### What you are asked to do:
Starting with the first line and ending with the one that holds "-- stated objective: alternative", retype the entries exactly.

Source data
----

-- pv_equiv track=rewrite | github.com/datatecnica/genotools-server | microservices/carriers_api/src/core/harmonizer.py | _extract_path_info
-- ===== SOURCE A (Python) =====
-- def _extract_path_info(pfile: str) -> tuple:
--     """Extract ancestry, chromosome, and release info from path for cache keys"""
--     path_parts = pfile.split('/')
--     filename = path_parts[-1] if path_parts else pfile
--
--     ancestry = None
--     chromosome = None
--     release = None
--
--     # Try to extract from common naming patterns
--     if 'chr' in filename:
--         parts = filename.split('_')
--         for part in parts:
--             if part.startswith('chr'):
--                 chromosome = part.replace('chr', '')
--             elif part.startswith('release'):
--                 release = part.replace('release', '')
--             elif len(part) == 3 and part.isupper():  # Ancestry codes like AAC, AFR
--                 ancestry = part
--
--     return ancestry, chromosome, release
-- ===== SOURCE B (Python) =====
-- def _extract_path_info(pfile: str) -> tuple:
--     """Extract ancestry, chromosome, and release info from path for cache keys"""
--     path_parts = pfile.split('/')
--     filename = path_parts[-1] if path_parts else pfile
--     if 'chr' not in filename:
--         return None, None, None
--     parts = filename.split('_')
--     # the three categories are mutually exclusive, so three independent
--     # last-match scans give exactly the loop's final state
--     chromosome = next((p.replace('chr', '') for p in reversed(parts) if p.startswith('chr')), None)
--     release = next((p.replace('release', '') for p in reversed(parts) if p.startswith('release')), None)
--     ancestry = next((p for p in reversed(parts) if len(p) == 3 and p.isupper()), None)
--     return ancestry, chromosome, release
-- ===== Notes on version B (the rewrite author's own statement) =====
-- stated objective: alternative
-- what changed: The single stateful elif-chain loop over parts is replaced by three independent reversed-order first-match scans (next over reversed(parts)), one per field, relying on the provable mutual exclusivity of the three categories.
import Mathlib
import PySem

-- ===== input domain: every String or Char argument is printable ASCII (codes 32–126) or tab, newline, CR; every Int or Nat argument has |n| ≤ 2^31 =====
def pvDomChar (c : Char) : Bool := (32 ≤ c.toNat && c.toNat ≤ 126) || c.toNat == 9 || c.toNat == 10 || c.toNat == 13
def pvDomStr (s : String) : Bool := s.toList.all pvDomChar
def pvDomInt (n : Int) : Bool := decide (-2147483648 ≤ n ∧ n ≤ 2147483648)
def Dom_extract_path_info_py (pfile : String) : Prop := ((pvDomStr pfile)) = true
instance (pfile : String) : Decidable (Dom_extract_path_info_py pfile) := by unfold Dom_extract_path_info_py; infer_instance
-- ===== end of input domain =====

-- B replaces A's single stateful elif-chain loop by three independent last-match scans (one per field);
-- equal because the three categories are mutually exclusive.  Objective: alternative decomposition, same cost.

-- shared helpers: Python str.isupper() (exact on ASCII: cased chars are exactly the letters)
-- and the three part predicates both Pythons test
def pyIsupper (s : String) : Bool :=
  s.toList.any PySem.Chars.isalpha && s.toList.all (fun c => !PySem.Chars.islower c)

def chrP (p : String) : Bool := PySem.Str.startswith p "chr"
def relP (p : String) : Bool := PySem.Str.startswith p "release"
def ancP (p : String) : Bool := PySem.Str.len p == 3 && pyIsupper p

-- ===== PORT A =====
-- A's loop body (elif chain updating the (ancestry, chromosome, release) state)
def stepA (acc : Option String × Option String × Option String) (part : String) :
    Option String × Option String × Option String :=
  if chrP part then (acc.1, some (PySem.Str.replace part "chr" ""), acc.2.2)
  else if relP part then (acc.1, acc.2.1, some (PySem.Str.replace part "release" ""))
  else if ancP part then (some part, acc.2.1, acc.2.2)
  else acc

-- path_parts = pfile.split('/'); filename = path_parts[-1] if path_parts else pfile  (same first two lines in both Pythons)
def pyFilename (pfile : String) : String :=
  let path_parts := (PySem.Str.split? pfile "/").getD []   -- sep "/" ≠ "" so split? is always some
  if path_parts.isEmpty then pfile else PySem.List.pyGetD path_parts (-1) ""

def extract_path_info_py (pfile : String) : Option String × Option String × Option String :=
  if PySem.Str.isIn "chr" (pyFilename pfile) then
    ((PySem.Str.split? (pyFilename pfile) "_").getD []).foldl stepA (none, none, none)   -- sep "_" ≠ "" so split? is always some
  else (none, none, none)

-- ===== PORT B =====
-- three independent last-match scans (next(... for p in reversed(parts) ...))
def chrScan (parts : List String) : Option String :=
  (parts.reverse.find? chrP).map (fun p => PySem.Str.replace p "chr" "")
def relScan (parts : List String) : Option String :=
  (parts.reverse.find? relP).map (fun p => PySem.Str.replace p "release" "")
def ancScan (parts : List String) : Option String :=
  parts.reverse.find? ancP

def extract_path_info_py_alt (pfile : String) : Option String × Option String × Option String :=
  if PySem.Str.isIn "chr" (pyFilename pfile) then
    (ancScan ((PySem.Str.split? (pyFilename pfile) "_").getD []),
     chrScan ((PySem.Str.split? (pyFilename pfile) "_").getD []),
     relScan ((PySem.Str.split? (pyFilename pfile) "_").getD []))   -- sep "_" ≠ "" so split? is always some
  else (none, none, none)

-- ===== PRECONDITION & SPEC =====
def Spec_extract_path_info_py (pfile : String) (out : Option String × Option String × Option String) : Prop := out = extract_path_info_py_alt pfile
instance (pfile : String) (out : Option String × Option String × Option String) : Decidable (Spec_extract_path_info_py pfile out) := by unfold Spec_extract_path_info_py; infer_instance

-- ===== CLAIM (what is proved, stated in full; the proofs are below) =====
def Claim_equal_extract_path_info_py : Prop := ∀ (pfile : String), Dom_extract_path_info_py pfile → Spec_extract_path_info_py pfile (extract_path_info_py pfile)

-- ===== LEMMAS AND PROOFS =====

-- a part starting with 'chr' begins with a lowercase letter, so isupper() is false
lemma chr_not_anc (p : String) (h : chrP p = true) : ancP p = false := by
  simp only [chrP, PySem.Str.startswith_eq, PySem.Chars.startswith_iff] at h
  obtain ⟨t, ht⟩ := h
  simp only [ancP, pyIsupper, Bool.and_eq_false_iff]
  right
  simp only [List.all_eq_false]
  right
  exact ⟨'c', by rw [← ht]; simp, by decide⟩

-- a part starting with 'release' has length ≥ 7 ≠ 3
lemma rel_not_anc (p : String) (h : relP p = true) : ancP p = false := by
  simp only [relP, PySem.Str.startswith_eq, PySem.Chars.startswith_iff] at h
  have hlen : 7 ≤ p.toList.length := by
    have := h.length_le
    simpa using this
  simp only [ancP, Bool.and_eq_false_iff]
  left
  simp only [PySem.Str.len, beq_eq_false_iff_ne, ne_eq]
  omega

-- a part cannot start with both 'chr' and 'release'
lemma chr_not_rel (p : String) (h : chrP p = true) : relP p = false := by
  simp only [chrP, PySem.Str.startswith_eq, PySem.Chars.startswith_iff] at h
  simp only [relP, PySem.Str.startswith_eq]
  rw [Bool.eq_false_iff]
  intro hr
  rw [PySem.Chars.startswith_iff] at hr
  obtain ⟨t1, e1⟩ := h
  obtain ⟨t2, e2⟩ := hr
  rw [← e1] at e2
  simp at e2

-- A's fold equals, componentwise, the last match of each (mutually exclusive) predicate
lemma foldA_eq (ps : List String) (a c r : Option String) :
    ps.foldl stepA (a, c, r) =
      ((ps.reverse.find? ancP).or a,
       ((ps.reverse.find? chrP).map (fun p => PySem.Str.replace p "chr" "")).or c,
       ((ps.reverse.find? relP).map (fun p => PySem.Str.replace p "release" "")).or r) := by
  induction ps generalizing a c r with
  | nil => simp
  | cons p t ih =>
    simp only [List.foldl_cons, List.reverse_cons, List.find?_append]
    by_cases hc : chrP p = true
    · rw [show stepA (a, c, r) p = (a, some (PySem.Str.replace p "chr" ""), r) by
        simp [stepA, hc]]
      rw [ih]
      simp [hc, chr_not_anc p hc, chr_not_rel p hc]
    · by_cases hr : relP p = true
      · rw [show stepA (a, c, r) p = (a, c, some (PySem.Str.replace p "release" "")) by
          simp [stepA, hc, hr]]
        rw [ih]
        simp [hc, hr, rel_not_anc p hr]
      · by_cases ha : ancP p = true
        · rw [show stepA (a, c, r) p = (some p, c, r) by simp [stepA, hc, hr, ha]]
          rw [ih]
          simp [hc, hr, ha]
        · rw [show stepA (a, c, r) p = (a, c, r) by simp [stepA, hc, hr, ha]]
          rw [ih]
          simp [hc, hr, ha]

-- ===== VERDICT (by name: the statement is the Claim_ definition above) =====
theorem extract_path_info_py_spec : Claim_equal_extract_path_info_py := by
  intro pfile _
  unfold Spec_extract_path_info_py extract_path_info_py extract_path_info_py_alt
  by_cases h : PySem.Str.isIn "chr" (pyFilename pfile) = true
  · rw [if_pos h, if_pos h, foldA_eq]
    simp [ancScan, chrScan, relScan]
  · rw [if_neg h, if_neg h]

----

### Response area:
-- pv_equiv track=rewrite | github.com/datatecnica/genotools-server | microservices/carriers_api/src/core/harmonizer.py | _extract_path_info
-- ===== SOURCE A (Python) =====
-- def _extract_path_info(pfile: str) -> tuple:
--     """Extract ancestry, chromosome, and release info from path for cache keys"""
--     path_parts = pfile.split('/')
--     filename = path_parts[-1] if path_parts else pfile
--
--     ancestry = None
--     chromosome = None
--     release = None
--
--     # Try to extract from common naming patterns
--     if 'chr' in filename:
--         parts = filename.split('_')
--         for part in parts:
--             if part.startswith('chr'):
--                 chromosome = part.replace('chr', '')
--             elif part.startswith('release'):
--                 release = part.replace('release', '')
--             elif len(part) == 3 and part.isupper():  # Ancestry codes like AAC, AFR
--                 ancestry = part
--
--     return ancestry, chromosome, release
-- ===== SOURCE B (Python) =====
-- def _extract_path_info(pfile: str) -> tuple:
--     """Extract ancestry, chromosome, and release info from path for cache keys"""
--     path_parts = pfile.split('/')
--     filename = path_parts[-1] if path_parts else pfile
--     if 'chr' not in filename:
--         return None, None, None
--     parts = filename.split('_')
--     # the three categories are mutually exclusive, so three independent
--     # last-match scans give exactly the loop's final state
--     chromosome = next((p.replace('chr', '') for p in reversed(parts) if p.startswith('chr')), None)
--     release = next((p.replace('release', '') for p in reversed(parts) if p.startswith('release')), None)
--     ancestry = next((p for p in reversed(parts) if len(p) == 3 and p.isupper()), None)
--     return ancestry, chromosome, release
-- ===== Notes on version B (the rewrite author's own statement) =====
-- stated objective: alternative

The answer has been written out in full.